PROBLEM REQUIREMENTS - Exactly as written, retype all of the records that come next.

───── DATA

-- ===== VERDICT (by name: the statement is the Claim_ definition above) =====
theorem closestCost_spec : Claim_equal_closestCost := by
  unfold Claim_equal_closestCost
  intro base topping target hdom hpre
  unfold Spec_closestCost closestCost closestCost_alt
  simp only []
  have hperm := PySem.List.sorted_perm (xs := base) (key := fun x => x) (rev := false)
  have hsbne : PySem.List.sorted base (fun x => x) false ≠ [] := by
    intro h
    exact hpre (List.nil_perm.mp (h ▸ hperm))
  obtain ⟨b0, tl, he⟩ := List.exists_cons_of_ne_nil hsbne
  rw [he]
  have hget : (PySem.List.pyGet? (b0 :: tl) 0).getD 0 = b0 := by
    simp [PySem.List.pyGet?, PySem.List.pyIdx?]
  rw [hget]
  have hpair : (b0 :: tl).Pairwise (· ≤ ·) := by
    have h := PySem.List.sorted_pairwise (xs := base) (key := fun x => x)
    rw [he] at h
    exact h
  rw [pvLoopA_eq target _ (b0 :: tl) b0 hpair]
  have hlne : (b0 :: tl).map (pvValA target (PySem.List.sorted topping (fun x => x) false)) ≠ [] := by
    simp
  have hl := pvMinKey_isLeast target _ hlne
  have h1 : pvLtB target (pvValA target (PySem.List.sorted topping (fun x => x) false) b0)
      (pvMinKey target ((b0 :: tl).map (pvValA target (PySem.List.sorted topping (fun x => x) false)))) = false :=
    hl.2 _ (List.mem_map.mpr ⟨b0, List.mem_cons_self, rfl⟩)
  have h2 : pvLtB target b0 (pvValA target (PySem.List.sorted topping (fun x => x) false) b0) = false := by
    unfold pvValA
    split
    · exact (pvSearchA_isLeast target _ b0).2 b0 (self_mem_pvLeafs target b0 _)
    · exact pvLt_irrefl target b0
  rw [pvMinKey_cons_drop target b0 _ hlne (pvLe_trans target _ _ _ h1 h2)]
  have hmemsb : ∀ x : Int, x ∈ b0 :: tl ↔ x ∈ base := by
    intro x
    have := PySem.List.mem_sorted (xs := base) (key := fun x => x) (rev := false) (x := x)
    rw [he] at this
    exact this
  set st := PySem.List.sorted topping (fun x => x) false with hst
  set C := PySem.Set.union
      (st.foldl (pvStepB target)
        (PySem.Set.ofList (base.filter (fun b => decide (b < target))),
         PySem.Set.ofList (base.filter (fun b => decide (b ≥ target))))).1
      (st.foldl (pvStepB target)
        (PySem.Set.ofList (base.filter (fun b => decide (b < target))),
         PySem.Set.ofList (base.filter (fun b => decide (b ≥ target))))).2 with hC
  have hcand : ∀ y : Int,
      y ∈ C ↔ ((∃ b ∈ base, b ≥ target ∧ y = b) ∨
            ∃ b ∈ base, b < target ∧ y ∈ pvLeafs target b st) := by
    intro y
    rw [hC, pvFold_mem]
    simp only [PySem.Set.mem_ofList, List.mem_filter, decide_eq_true_eq]
    constructor
    · rintro (⟨hb, hge⟩ | ⟨b, ⟨hb, hlt⟩, hy⟩)
      · exact Or.inl ⟨y, hb, hge, rfl⟩
      · exact Or.inr ⟨b, hb, hlt, hy⟩
    · rintro (⟨b, hb, hge, rfl⟩ | ⟨b, hb, hlt, hy⟩)
      · exact Or.inl ⟨hb, hge⟩
      · exact Or.inr ⟨b, ⟨hb, hlt⟩, hy⟩
  set L := (b0 :: tl).map (pvValA target st) with hL
  have hm := pvMinKey_isLeast target L hlne
  -- the least of the per-base minima is the least of the union of all leaf lists
  have hmem : pvMinKey target L ∈ C := by
    obtain ⟨x, hx, hvx⟩ := List.mem_map.mp hm.1
    rw [hcand]
    by_cases hxt : x < target
    · refine Or.inr ⟨x, (hmemsb x).mp hx, hxt, ?_⟩
      rw [← hvx]
      show pvValA target st x ∈ _
      unfold pvValA
      rw [if_pos hxt]
      exact (pvSearchA_isLeast target st x).1
    · refine Or.inl ⟨x, (hmemsb x).mp hx, by omega, ?_⟩
      rw [← hvx]
      show pvValA target st x = x
      unfold pvValA
      rw [if_neg hxt]
  refine pvIsLeast_unique ⟨hmem, ?_⟩
    (pvMinKey_isLeast target _ (List.ne_nil_of_mem hmem))
  intro w hw
  rw [hcand] at hw
  rcases hw with ⟨b, hb, hge, heq⟩ | ⟨b, hb, hlt, hwl⟩
  · rw [heq]
    have hbv : pvValA target st b = b := by unfold pvValA; rw [if_neg (by omega)]
    refine hm.2 b ?_
    rw [← hbv]
    exact List.mem_map.mpr ⟨b, (hmemsb b).mpr hb, rfl⟩
  · have h1 : pvLtB target (pvValA target st b) (pvMinKey target L) = false :=
      hm.2 _ (List.mem_map.mpr ⟨b, (hmemsb b).mpr hb, rfl⟩)
    have h2 : pvLtB target w (pvValA target st b) = false := by
      have := (pvSearchA_isLeast target st b).2 w hwl
      unfold pvValA
      rwa [if_pos hlt]
    exact pvLe_trans target _ _ _ h1 h2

──────────

REPLY -
-- ===== VERDICT (by name: the statement is the Claim_ definition above) =====
theorem closestCost_spec : Claim_equal_closestCost := by
  unfold Claim_equal_closestCost
  intro base topping target hdom hpre
  unfold Spec_closestCost closestCost closestCost_alt
  simp only []
  have hperm := PySem.List.sorted_perm (xs := base) (key := fun x => x) (rev := false)
  have hsbne : PySem.List.sorted base (fun x => x) false ≠ [] := by
    intro h
    exact hpre (List.nil_perm.mp (h ▸ hperm))
  obtain ⟨b0, tl, he⟩ := List.exists_cons_of_ne_nil hsbne
  rw [he]
  have hget : (PySem.List.pyGet? (b0 :: tl) 0).getD 0 = b0 := by
    simp [PySem.List.pyGet?, PySem.List.pyIdx?]
  rw [hget]
  have hpair : (b0 :: tl).Pairwise (· ≤ ·) := by
    have h := PySem.List.sorted_pairwise (xs := base) (key := fun x => x)
    rw [he] at h
    exact h
  rw [pvLoopA_eq target _ (b0 :: tl) b0 hpair]
  have hlne : (b0 :: tl).map (pvValA target (PySem.List.sorted topping (fun x => x) false)) ≠ [] := by
    simp
  have hl := pvMinKey_isLeast target _ hlne
  have h1 : pvLtB target (pvValA target (PySem.List.sorted topping (fun x => x) false) b0)
      (pvMinKey target ((b0 :: tl).map (pvValA target (PySem.List.sorted topping (fun x => x) false)))) = false :=
    hl.2 _ (List.mem_map.mpr ⟨b0, List.mem_cons_self, rfl⟩)
  have h2 : pvLtB target b0 (pvValA target (PySem.List.sorted topping (fun x => x) false) b0) = false := by
    unfold pvValA
    split
    · exact (pvSearchA_isLeast target _ b0).2 b0 (self_mem_pvLeafs target b0 _)
    · exact pvLt_irrefl target b0
  rw [pvMinKey_cons_drop target b0 _ hlne (pvLe_trans target _ _ _ h1 h2)]
  have hmemsb : ∀ x : Int, x ∈ b0 :: tl ↔ x ∈ base := by
    intro x
    have := PySem.List.mem_sorted (xs := base) (key := fun x => x) (rev := false) (x := x)
    rw [he] at this
    exact this
  set st := PySem.List.sorted topping (fun x => x) false with hst
  set C := PySem.Set.union
      (st.foldl (pvStepB target)
        (PySem.Set.ofList (base.filter (fun b => decide (b < target))),
         PySem.Set.ofList (base.filter (fun b => decide (b ≥ target))))).1
      (st.foldl (pvStepB target)
        (PySem.Set.ofList (base.filter (fun b => decide (b < target))),
         PySem.Set.ofList (base.filter (fun b => decide (b ≥ target))))).2 with hC
  have hcand : ∀ y : Int,
      y ∈ C ↔ ((∃ b ∈ base, b ≥ target ∧ y = b) ∨
            ∃ b ∈ base, b < target ∧ y ∈ pvLeafs target b st) := by
    intro y
    rw [hC, pvFold_mem]
    simp only [PySem.Set.mem_ofList, List.mem_filter, decide_eq_true_eq]
    constructor
    · rintro (⟨hb, hge⟩ | ⟨b, ⟨hb, hlt⟩, hy⟩)
      · exact Or.inl ⟨y, hb, hge, rfl⟩
      · exact Or.inr ⟨b, hb, hlt, hy⟩
    · rintro (⟨b, hb, hge, rfl⟩ | ⟨b, hb, hlt, hy⟩)
      · exact Or.inl ⟨hb, hge⟩
      · exact Or.inr ⟨b, ⟨hb, hlt⟩, hy⟩
  set L := (b0 :: tl).map (pvValA target st) with hL
  have hm := pvMinKey_isLeast target L hlne
  -- the least of the per-base minima is the least of the union of all leaf lists
  have hmem : pvMinKey target L ∈ C := by
    obtain ⟨x, hx, hvx⟩ := List.mem_map.mp hm.1
    rw [hcand]
    by_cases hxt : x < target
    · refine Or.inr ⟨x, (hmemsb x).mp hx, hxt, ?_⟩
      rw [← hvx]
      show pvValA target st x ∈ _
      unfold pvValA
      rw [if_pos hxt]
      exact (pvSearchA_isLeast target st x).1
    · refine Or.inl ⟨x, (hmemsb x).mp hx, by omega, ?_⟩
      rw [← hvx]
      show pvValA target st x = x
      unfold pvValA
      rw [if_neg hxt]
  refine pvIsLeast_unique ⟨hmem, ?_⟩
    (pvMinKey_isLeast target _ (List.ne_nil_of_mem hmem))
  intro w hw
  rw [hcand] at hw
  rcases hw with ⟨b, hb, hge, heq⟩ | ⟨b, hb, hlt, hwl⟩
  · rw [heq]
    have hbv : pvValA target st b = b := by unfold pvValA; rw [if_neg (by omega)]
    refine hm.2 b ?_
    rw [← hbv]
    exact List.mem_map.mpr ⟨b, (hmemsb b).mpr hb, rfl⟩
  · have h1 : pvLtB target (pvValA target st b) (pvMinKey target L) = false :=
      hm.2 _ (List.mem_map.mpr ⟨b, (hmemsb b).mpr hb, rfl⟩)
    have h2 : pvLtB target w (pvValA target st b) = false := by
      have := (pvSearchA_isLeast target st b).2 w hwl
      unfold pvValA
      rwa [if_pos hlt]
    exact pvLe_trans target _ _ _ h1 h2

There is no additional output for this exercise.